Interviewer: > Beryl Graham
Interviewee: > Liliane Schneiter

Beryl Graham: Your course Critical Curatorial Cybermedia is one of the few curating courses to explicitly mention new media (apart from the specialist course at MECAD, Barcelona). How did this happen, and why?

LS: Firstly, the name of the course: we didn’t choose to use the word “new media” because we think it’s a default word, and because we are not committed to media itself but to a conceptual yet historical change, which was for us more than a technology. The internet offers a unique chance to share knowledge, to connect people, to work on a research basis with other independent researchers. We call it Cybermedia to connect it to Science Fiction (such as the writing of William Gibson) and to differentiate the approach from that of a School of Applied Art – those technical skills like web design. The very first time we were on a discussion thread on the Thing.net NY with artist Rainer Ganahl was exciting – a ‘moment of liberation’. We were very aware of Walter Benjamin’s statement: “Work with techniques of your time. You will find the dreams and the nightmares of your time!” (He was himself working with radio for children, writing for billboards. The telephone and the movie changed his mind about how to represent and how to write the history of his time). We want to keep this unique philosophical, political network approach, and identify the net as our media, our space.

Before the CCC element of the course was launched in 1997, there was an existing course concerning curating on a formal level, launched by Catherine Queloz who directed the Sous-Sol art venue in Geneva (the archive of this venue is featured in the exhibition Curating Degree Zero Archive). The Cybermedia part of the course is more concerned with ‘editing’ on the web and researching wider aspects of curating.

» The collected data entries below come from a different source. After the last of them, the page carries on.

-- pv_equiv track=rewrite | github.com/COSC-499-W2025/capstone-project-team-2 | src/core/ai_data_scrubbing.py | _clip_sentences_off_data
-- ===== SOURCE A (Python) =====
-- def _clip_sentences_off_data(data: list, tolerance=0, character=' ', clip_after_character=False) -> list:
--     '''
--     Iterates over data and returns all strings with text only until first space (or specified character)
--         Tolerance increases the amount of spaces before clipping
--
--     parameters:
--         data: list of strings
--         tolerance: defaults to 0. How many spaces/specified characters to include before clipping end off.
--         character: defaults to space. Can be changed to clip on different characters.
--         clip_after_character: default to false. When true, clips after first space/specified character instead of clipping the space/character.
--
--     returns:
--         returns a list of strings from data with sentences clipped off
--     '''
--     clipped_data = list()
--     for string in data:
--         if not (isinstance(string, str)):  #If value isn't a string, it shouldn't be in the list
--             continue
--         space_count = 0
--         for i in range(0, len(string)):
--             if string[i] == character:
--                 space_count+=1
--             if space_count > tolerance: #once enough spaces are found, we clip the extra sentence off
--                 clipped_data.append(string[:i+int(clip_after_character == True)])
--                 break
--         if space_count <= tolerance:    #adds string if tolerance to clip not met
--             clipped_data.append(string)
--     return clipped_data
-- ===== SOURCE B (Python) =====
-- def _clip_sentences_off_data(data: list, tolerance=0, character=' ', clip_after_character=False) -> list:
--     clipped = []
--     for s in data:
--         if not isinstance(s, str):  # non-strings don't belong in the list
--             continue
--         if len(character) == 1:
--             positions = [i for i, c in enumerate(s) if c == character]
--             if tolerance < len(positions):
--                 cut = positions[tolerance] + (1 if clip_after_character == True else 0)
--                 clipped.append(s[:cut])
--                 continue
--         clipped.append(s)
--     return clipped
-- ===== Notes on version B (the rewrite author's own statement) =====
-- stated objective: idiomatic
-- what changed: B replaces A's char-by-char counting loop with early break by a comprehension collecting all match positions per string and clipping directly at positions[tolerance], behind a single len(character)==1 guard.
-- outside the precondition, e.g. on _clip_sentences_off_data(['ab'], -1, ' ', False): A returns [''], B raises IndexError; on _clip_sentences_off_data(['a b'], -1, ' ', True): A returns ['a'], B returns ['a ']
import Mathlib
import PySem

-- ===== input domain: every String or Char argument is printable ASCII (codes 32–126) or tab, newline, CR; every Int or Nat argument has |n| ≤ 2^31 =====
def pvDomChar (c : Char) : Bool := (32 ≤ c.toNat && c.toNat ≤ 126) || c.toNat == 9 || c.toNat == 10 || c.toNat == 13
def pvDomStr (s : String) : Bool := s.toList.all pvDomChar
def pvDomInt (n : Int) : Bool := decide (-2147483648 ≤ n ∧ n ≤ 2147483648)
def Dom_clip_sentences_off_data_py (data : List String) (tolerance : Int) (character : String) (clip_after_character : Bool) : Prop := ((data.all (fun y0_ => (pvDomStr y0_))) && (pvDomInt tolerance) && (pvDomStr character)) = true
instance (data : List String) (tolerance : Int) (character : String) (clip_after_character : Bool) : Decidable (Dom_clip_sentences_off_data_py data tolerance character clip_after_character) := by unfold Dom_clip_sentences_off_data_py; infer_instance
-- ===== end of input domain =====

-- B collects all match positions per string with one comprehension and clips directly at
-- positions[tolerance], instead of A's counting scan with an early break (objective: idiomatic).


-- ===== PORT A =====
-- inner 'for i in range(0, len(string))' loop of A: scans the characters, counts matches
-- ('string[i] == character' is '[c] = character.toList'), breaks with the clip index once
-- the count exceeds tolerance; returns (break index if any, final count).
def pvAScan (cs : List Char) (ch : List Char) (i : Int) (count : Int) (tolerance : Int) :
    Option Int × Int :=
  match cs with
  | [] => (none, count)
  | c :: rest =>
      let count' := if [c] = ch then count + 1 else count
      if count' > tolerance then (some i, count')
      else pvAScan rest ch (i + 1) count' tolerance

def clip_sentences_off_data_py (data : List String) (tolerance : Int) (character : String) (clip_after_character : Bool) : List String :=
  data.foldl (fun clipped_data s =>
    let r := pvAScan s.toList character.toList 0 0 tolerance
    let clipped_data :=
      match r.1 with
      | some i => clipped_data ++
          [String.mk (PySem.List.slice s.toList none
            (some (i + (if clip_after_character = true then 1 else 0))))]  -- string[:i+int(clip_after_character == True)]
      | none => clipped_data
    if r.2 ≤ tolerance then clipped_data ++ [s] else clipped_data) []

-- ===== PORT B =====
-- Source B per string: positions = [i for i, c in enumerate(s) if c == character];
-- clip at positions[tolerance] when tolerance < len(positions).  The index
-- positions[tolerance] is in range under the guard whenever 0 ≤ tolerance (Pre_),
-- so it is ported with pyGetD.
def clip_sentences_off_data_py_alt (data : List String) (tolerance : Int) (character : String) (clip_after_character : Bool) : List String :=
  data.foldl (fun clipped s =>
    if PySem.Str.len character = 1 then
      let positions := ((PySem.List.enumerate s.toList 0).filter
        (fun p => [p.2] = character.toList)).map (fun p => p.1)
      if tolerance < (positions.length : Int) then
        clipped ++ [String.mk (PySem.List.slice s.toList none
          (some (PySem.List.pyGetD positions tolerance 0 +
                 (if clip_after_character = true then 1 else 0))))]
      else clipped ++ [s]
    else clipped ++ [s]) []

-- ===== PRECONDITION & SPEC =====
-- Pre_ excludes negative tolerance: a negative match count is outside the function's natural
-- domain, and there A's values (clipping every non-empty string at index 0 and dropping empty
-- strings) are loop artefacts B's indexing does not reproduce (it may raise IndexError).
def Pre_clip_sentences_off_data_py (data : List String) (tolerance : Int) (character : String) (clip_after_character : Bool) : Prop :=
  0 ≤ tolerance
instance (data : List String) (tolerance : Int) (character : String) (clip_after_character : Bool) : Decidable (Pre_clip_sentences_off_data_py data tolerance character clip_after_character) := by unfold Pre_clip_sentences_off_data_py; infer_instance
def pvWitness_clip_sentences_off_data_py : List String × Int × String × Bool :=
  (["hello world now", "nospace"], 1, " ", false)

def Spec_clip_sentences_off_data_py (data : List String) (tolerance : Int) (character : String) (clip_after_character : Bool) (out : List String) : Prop := out = clip_sentences_off_data_py_alt data tolerance character clip_after_character
instance (data : List String) (tolerance : Int) (character : String) (clip_after_character : Bool) (out : List String) : Decidable (Spec_clip_sentences_off_data_py data tolerance character clip_after_character out) := by unfold Spec_clip_sentences_off_data_py; infer_instance

-- ===== CLAIM (what is proved, stated in full; the proofs are below) =====
def Claim_equal_clip_sentences_off_data_py : Prop := ∀ (data : List String) (tolerance : Int) (character : String) (clip_after_character : Bool), Dom_clip_sentences_off_data_py data tolerance character clip_after_character → Pre_clip_sentences_off_data_py data tolerance character clip_after_character → Spec_clip_sentences_off_data_py data tolerance character clip_after_character (clip_sentences_off_data_py data tolerance character clip_after_character)

-- ===== LEMMAS AND PROOFS =====

-- proof-side: the (offset) indices at which the predicate '[c] = ch' holds
def pvOcc (ch : List Char) : List Char → Int → List Int
  | [], _ => []
  | c :: rest, i =>
      if [c] = ch then i :: pvOcc ch rest (i + 1) else pvOcc ch rest (i + 1)

theorem pvOcc_of_len_ne_one (ch : List Char) (h : ch.length ≠ 1) :
    ∀ (cs : List Char) (i : Int), pvOcc ch cs i = [] := by
  intro cs
  induction cs with
  | nil => intro i; rfl
  | cons c rest ih =>
      intro i
      have hne : ¬ ([c] = ch) := by
        intro he; exact h (by rw [← he]; rfl)
      simp [pvOcc, hne, ih]

theorem pvAScan_eq (ch : List Char) (tolerance : Int) :
    ∀ (cs : List Char) (i count : Int), count ≤ tolerance →
      pvAScan cs ch i count tolerance =
        if tolerance - count < ((pvOcc ch cs i).length : Int)
        then (some ((pvOcc ch cs i).getD (tolerance - count).toNat 0), tolerance + 1)
        else (none, count + (pvOcc ch cs i).length) := by
  intro cs
  induction cs with
  | nil =>
      intro i count hc
      simp [pvAScan, pvOcc]
      omega
  | cons c rest ih =>
      intro i count hc
      by_cases hp : [c] = ch
      · by_cases hbreak : count + 1 > tolerance
        · have hct : count = tolerance := by omega
          simp [pvAScan, pvOcc, hp, hbreak, hct]
        · have h1 : count + 1 ≤ tolerance := by omega
          rw [show pvAScan (c :: rest) ch i count tolerance =
              pvAScan rest ch (i + 1) (count + 1) tolerance by
            simp [pvAScan, hp, hbreak]]
          rw [ih (i + 1) (count + 1) h1]
          have hocc : pvOcc ch (c :: rest) i = i :: pvOcc ch rest (i + 1) := by
            simp [pvOcc, hp]
          rw [hocc]
          by_cases hlt : tolerance - (count + 1) < ((pvOcc ch rest (i + 1)).length : Int)
          · have hlt' : tolerance - count < (((i :: pvOcc ch rest (i + 1)).length : Nat) : Int) := by
              simp; omega
            simp only [if_pos hlt, if_pos hlt']
            have hk : (tolerance - count).toNat = (tolerance - (count + 1)).toNat + 1 := by omega
            simp [hk]
          · have hlt' : ¬ tolerance - count < (((i :: pvOcc ch rest (i + 1)).length : Nat) : Int) := by
              simp; omega
            simp only [if_neg hlt, if_neg hlt']
            simp
            omega
      · rw [show pvAScan (c :: rest) ch i count tolerance =
            pvAScan rest ch (i + 1) count tolerance by
          simp [pvAScan, hp]; omega]
        rw [ih (i + 1) count hc]
        simp [pvOcc, hp]

theorem pvPositions_eq (ch : List Char) :
    ∀ (cs : List Char) (i : Int),
      ((PySem.List.enumerate cs i).filter (fun p => [p.2] = ch)).map (fun p => p.1) =
        pvOcc ch cs i := by
  intro cs
  induction cs with
  | nil => intro i; rfl
  | cons c rest ih =>
      intro i
      by_cases hp : [c] = ch
      · simp [PySem.List.enumerate_cons, List.filter, hp, pvOcc, ih]
      · simp [PySem.List.enumerate_cons, List.filter, hp, pvOcc, ih]

-- one string handled equally by both per-element steps
theorem pvStep_eq (tolerance : Int) (character : String) (clip_after_character : Bool)
    (htol : 0 ≤ tolerance) (acc : List String) (s : String) :
    (let r := pvAScan s.toList character.toList 0 0 tolerance
     let clipped_data :=
       match r.1 with
       | some i => acc ++
           [String.mk (PySem.List.slice s.toList none
             (some (i + (if clip_after_character = true then 1 else 0))))]
       | none => acc
     if r.2 ≤ tolerance then clipped_data ++ [s] else clipped_data) =
    (if PySem.Str.len character = 1 then
      let positions := ((PySem.List.enumerate s.toList 0).filter
        (fun p => [p.2] = character.toList)).map (fun p => p.1)
      if tolerance < (positions.length : Int) then
        acc ++ [String.mk (PySem.List.slice s.toList none
          (some (PySem.List.pyGetD positions tolerance 0 +
                 (if clip_after_character = true then 1 else 0))))]
      else acc ++ [s]
    else acc ++ [s]) := by
  rw [pvAScan_eq character.toList tolerance s.toList 0 0 htol]
  rw [pvPositions_eq character.toList s.toList 0]
  by_cases hlen : character.toList.length = 1
  · have hlen' : PySem.Str.len character = 1 := by
      simp [PySem.Str.len_eq, hlen]
    rw [if_pos hlen']
    by_cases hlt : tolerance < ((pvOcc character.toList s.toList 0).length : Int)
    · have hlt0 : tolerance - 0 < ((pvOcc character.toList s.toList 0).length : Int) := by omega
      simp only [if_pos hlt, if_pos hlt0]
      have hno : ¬ (tolerance + 1 ≤ tolerance) := by omega
      simp only [hno, if_false]
      rw [PySem.List.pyGetD_of_nonneg (pvOcc character.toList s.toList 0) 0 htol]
      norm_num
    · have hlt0 : ¬ (tolerance - 0 < ((pvOcc character.toList s.toList 0).length : Int)) := by omega
      simp only [if_neg hlt, if_neg hlt0]
      have hle : ((pvOcc character.toList s.toList 0).length : Int) ≤ tolerance := by omega
      simp [hle]
  · have hlen' : ¬ (PySem.Str.len character = 1) := by
      simp only [PySem.Str.len_eq, Nat.cast_eq_one]
      exact hlen
    rw [if_neg hlen']
    rw [pvOcc_of_len_ne_one character.toList hlen s.toList 0]
    simp only [List.length_nil, Nat.cast_zero]
    rw [if_neg (by omega : ¬ tolerance - 0 < (0 : Int))]
    simp [htol]

theorem pvFold_eq (tolerance : Int) (character : String) (clip_after_character : Bool)
    (htol : 0 ≤ tolerance) :
    ∀ (data : List String) (acc : List String),
      data.foldl (fun clipped_data s =>
        let r := pvAScan s.toList character.toList 0 0 tolerance
        let clipped_data :=
          match r.1 with
          | some i => clipped_data ++
              [String.mk (PySem.List.slice s.toList none
                (some (i + (if clip_after_character = true then 1 else 0))))]
          | none => clipped_data
        if r.2 ≤ tolerance then clipped_data ++ [s] else clipped_data) acc =
      data.foldl (fun clipped s =>
        if PySem.Str.len character = 1 then
          let positions := ((PySem.List.enumerate s.toList 0).filter
            (fun p => [p.2] = character.toList)).map (fun p => p.1)
          if tolerance < (positions.length : Int) then
            clipped ++ [String.mk (PySem.List.slice s.toList none
              (some (PySem.List.pyGetD positions tolerance 0 +
                     (if clip_after_character = true then 1 else 0))))]
          else clipped ++ [s]
        else clipped ++ [s]) acc := by
  intro data
  induction data with
  | nil => intro acc; rfl
  | cons s rest ih =>
      intro acc
      simp only [List.foldl_cons]
      rw [← pvStep_eq tolerance character clip_after_character htol acc s]
      exact ih _

-- ===== VERDICT (by name: the statement is the Claim_ definition above) =====
theorem clip_sentences_off_data_py_spec : Claim_equal_clip_sentences_off_data_py := by
  intro data tolerance character clip_after_character _hdom hpre
  unfold Spec_clip_sentences_off_data_py
  unfold clip_sentences_off_data_py clip_sentences_off_data_py_alt
  exact pvFold_eq tolerance character clip_after_character hpre data []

We launched CCC on a volunteer basis, knowing almost nothing about the technical side. The School is a classical fine art school, and the support originally came from theory – political, cultural and gender studies. There might have been ‘one professor in the back with a new computer’ but at the beginning we didn’t even have an internet connection. The School did not have a director for 2 years. There was no pre-existing ‘WWW network culture’ – it was an unknown media landscape, so we were working “on the edge”, and to a certain extent we could do new, experimental things. Personal support from the Dean meant that we got a connection, and then very slowly built up equipment, technical knowledge and interest from the students through participation. There is no official money for web site hosting, so at first our site was hosted at Thing, then went banner-free. It is now hosted outside the implementation of the School.

All of the Cyberaxe on-line learning materials are made by the students (with the staff). The students edit all of the sources including course documents. These are not technical students: they use low tech HTML, no Flash. They spend more time engaging in political discourse than in learning software, but free software is an ethic, so it really is more than just a technology. The site evolves very slowly, each year’s materials have a new interface. This year is the first that there has been any funding for technical support, so we now have a web site manager/programmer.

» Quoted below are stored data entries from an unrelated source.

-- pv_equiv track=rewrite | github.com/runexperiment/MLCCI-Experiment | Tool_io.py | compare_sus
-- ===== SOURCE A (Python) =====
-- def compare_sus(a, b):
--     x = list(a.keys())
--     y = list(b.keys())
--     for index in y:
--         if index not in x:
--             b.pop(index)
--     for index in x:
--         if index in y:
--             a.pop(index)
--     return a, b
-- ===== SOURCE B (Python) =====
-- def compare_sus(a, b):
--     # Different strategy: instead of deleting keys from the inputs in place,
--     # rebuild both results as fresh filtered dicts (construction, not deletion).
--     # Note: unlike A, B does not mutate its arguments.
--     new_b = {k: v for k, v in b.items() if k in a}
--     new_a = {k: v for k, v in a.items() if k not in b}
--     return new_a, new_b
-- ===== Notes on version B (the rewrite author's own statement) =====
-- stated objective: faster
-- what changed: B does not delete anything: it rebuilds the two results as fresh filtered dict comprehensions (a's keys not in b, b's keys in a), whereas A mutates the inputs by popping keys inside membership-test loops; B leaves the arguments unmutated.
import Mathlib
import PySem

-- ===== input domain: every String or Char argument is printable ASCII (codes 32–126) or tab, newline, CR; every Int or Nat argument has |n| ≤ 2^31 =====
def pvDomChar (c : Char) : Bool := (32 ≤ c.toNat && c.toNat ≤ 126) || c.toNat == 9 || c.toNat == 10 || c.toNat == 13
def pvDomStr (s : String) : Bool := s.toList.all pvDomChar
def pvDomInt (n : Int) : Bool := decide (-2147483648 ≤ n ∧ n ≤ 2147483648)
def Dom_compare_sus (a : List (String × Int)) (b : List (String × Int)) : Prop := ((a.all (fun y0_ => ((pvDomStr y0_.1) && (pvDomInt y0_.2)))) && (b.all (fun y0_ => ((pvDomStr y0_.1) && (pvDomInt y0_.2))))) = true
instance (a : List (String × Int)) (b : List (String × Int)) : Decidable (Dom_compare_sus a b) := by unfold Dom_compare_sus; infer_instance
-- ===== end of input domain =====

-- ===== PORT A =====
-- B rebuilds the results as fresh filtered dicts instead of deleting keys from the inputs;
-- A mutates its arguments (pop), B does not — the equivalence proved here is about the return value.
-- A: x = list(a.keys()); y = list(b.keys()); for index in y: if index not in x: b.pop(index);
--    for index in x: if index in y: a.pop(index); return a, b
-- (b.pop(index) always finds its key here — index ∈ y = b's original distinct keys and only other
--  keys have been removed — so its effect on the dict is exactly erase.)
def compare_sus (a : List (String × Int)) (b : List (String × Int)) : (List (String × Int)) × (List (String × Int)) :=
  let da := PySem.Dict.ofList a
  let db := PySem.Dict.ofList b
  let x := da.keys
  let y := db.keys
  let db2 := y.foldl (fun d index => if x.contains index then d else d.erase index) db
  let da2 := x.foldl (fun d index => if y.contains index then d.erase index else d) da
  (da2.items, db2.items)

-- ===== PORT B =====
-- B: new_b = {k: v for k, v in b.items() if k in a}; new_a = {k: v for k, v in a.items() if k not in b};
--    return new_a, new_b
-- (a dict comprehension over a dict's items with distinct keys is, under the assoc-list convention,
--  exactly the filtered item list; 'k in a' is key membership)
def compare_sus_alt (a : List (String × Int)) (b : List (String × Int)) : (List (String × Int)) × (List (String × Int)) :=
  let da := PySem.Dict.ofList a
  let db := PySem.Dict.ofList b
  let newB := db.items.filter (fun p => da.keys.contains p.1)
  let newA := da.items.filter (fun p => !(db.keys.contains p.1))
  (newA, newB)

-- ===== PRECONDITION & SPEC =====
def Spec_compare_sus (a : List (String × Int)) (b : List (String × Int)) (out : (List (String × Int)) × (List (String × Int))) : Prop := out = compare_sus_alt a b
instance (a : List (String × Int)) (b : List (String × Int)) (out : (List (String × Int)) × (List (String × Int))) : Decidable (Spec_compare_sus a b out) := by unfold Spec_compare_sus; infer_instance

-- ===== CLAIM =====
def Claim_equal_compare_sus : Prop := ∀ (a : List (String × Int)) (b : List (String × Int)), Dom_compare_sus a b → Spec_compare_sus a b (compare_sus a b)

-- ===== LEMMAS AND PROOFS =====

-- A's conditional-erase loop (erase unless c) leaves the items whose key satisfies c or lies outside the loop list.
theorem items_foldl_erase_unless (c : String → Bool) (L : List String) (d : PySem.Dict String Int) :
    (L.foldl (fun d k => if c k then d else d.erase k) d).items
      = d.items.filter (fun p => c p.1 || !L.contains p.1) := by
  induction L generalizing d with
  | nil => simp
  | cons k L ih =>
      simp only [List.foldl_cons]
      by_cases hc : c k
      · rw [if_pos hc, ih]
        apply List.filter_congr
        intro p _
        by_cases h : p.1 = k <;> simp [h, hc]
      · rw [if_neg hc, ih]
        simp only [PySem.Dict.erase, List.filter_filter]
        apply List.filter_congr
        intro p _
        by_cases h : p.1 = k <;> simp [h, hc]

-- Same, with the branch the other way round (erase when c holds).
theorem items_foldl_erase_when (c : String → Bool) (L : List String) (d : PySem.Dict String Int) :
    (L.foldl (fun d k => if c k then d.erase k else d) d).items
      = d.items.filter (fun p => !c p.1 || !L.contains p.1) := by
  induction L generalizing d with
  | nil => simp
  | cons k L ih =>
      simp only [List.foldl_cons]
      by_cases hc : c k
      · rw [if_pos hc, ih]
        simp only [PySem.Dict.erase, List.filter_filter]
        apply List.filter_congr
        intro p _
        by_cases h : p.1 = k <;> simp [h, hc]
      · rw [if_neg hc, ih]
        apply List.filter_congr
        intro p _
        by_cases h : p.1 = k <;> simp [h, hc]

-- ===== VERDICT =====
theorem compare_sus_spec : Claim_equal_compare_sus := by
  intro a b _
  unfold Spec_compare_sus compare_sus compare_sus_alt
  simp only [items_foldl_erase_unless, items_foldl_erase_when]
  refine Prod.ext ?_ ?_
  · apply List.filter_congr
    intro p hp
    have hk : p.1 ∈ (PySem.Dict.ofList a).keys := PySem.Dict.mem_keys_of_mem_items _ hp
    simp [hk]
  · apply List.filter_congr
    intro p hp
    have hk : p.1 ∈ (PySem.Dict.ofList b).keys := PySem.Dict.mem_keys_of_mem_items _ hp
    simp [hk]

BG: How much of the course content concerns new media as tool for education, interpretation or distribution (simply putting art on the Internet), and how much concerns the curation of specifically new media art (net art, interactive computer installations, etc.)?

LS: An important part of the course content concerns the re-reading of the Frankfurt School, specially Walter Benjamin’s essays by “bundling” concepts and practices in cyberspace, into a networking mode (such as what is a screen, how to write on a screen, how to perform a dialogue, how to create a “Denkbild” (making a condensed image by digital techniques), how to use hypertext, how to play with several identities on the Web, how to use real time data, etc.). We enlarged the questions by re-reading Deleuze and Guattari about rhizomatic thinking: Thousand Plateaus = Thousand (prismatic) Windows. However, we also study the Luddites and Neo-Luddites, so as not to get too romantic in our passion for the web! So, we re-read Hakim Bey, and invited Jaromil of Rastasoft and other Open Source people.

Our concern is primarily with net art (in France we use the term net art as it is more political than web art). For example, the students know Raqs Media Collective, the Institute of Network Cultures, the collaborative encyclopedia Wikipedia, Josh On’s They Rule. We start by looking at low-tech artworks such as Alexei Shulgin and Natalie Bookchin. The students work with the particular issues of online identities and real-time data – around 60 have made a home page under a fictional identity, an avatar. They often collaborate to share the technical skills. The common and shared aim toward the net art project is: conceptually sharp, visually compelling and attuned to the political moment.

In making educational materials, they share their links and bookmarks, so that it is a network, not just a collection of individual essays or art projects. For our collaborative project on banner art (referencing Felix Guattari) it was easy to find out how to set it up and which kind of exhibition mode we wanted. We were inspired by the work of Oliver Ressler on Alternative Economics/Alternative Societies.

YM: On/Offline (2001) is an example of curating presentations in the real world: It was a presentation of the whole Cyberaxe archive.

LS: The students discussed how to present virtual space in a material space, and decided that virtual space is real time, interactive, so in response to the heaviness of the physical world, we just printed screen shots as a completely static display. It was a radical gesture, and I didn’t expect it.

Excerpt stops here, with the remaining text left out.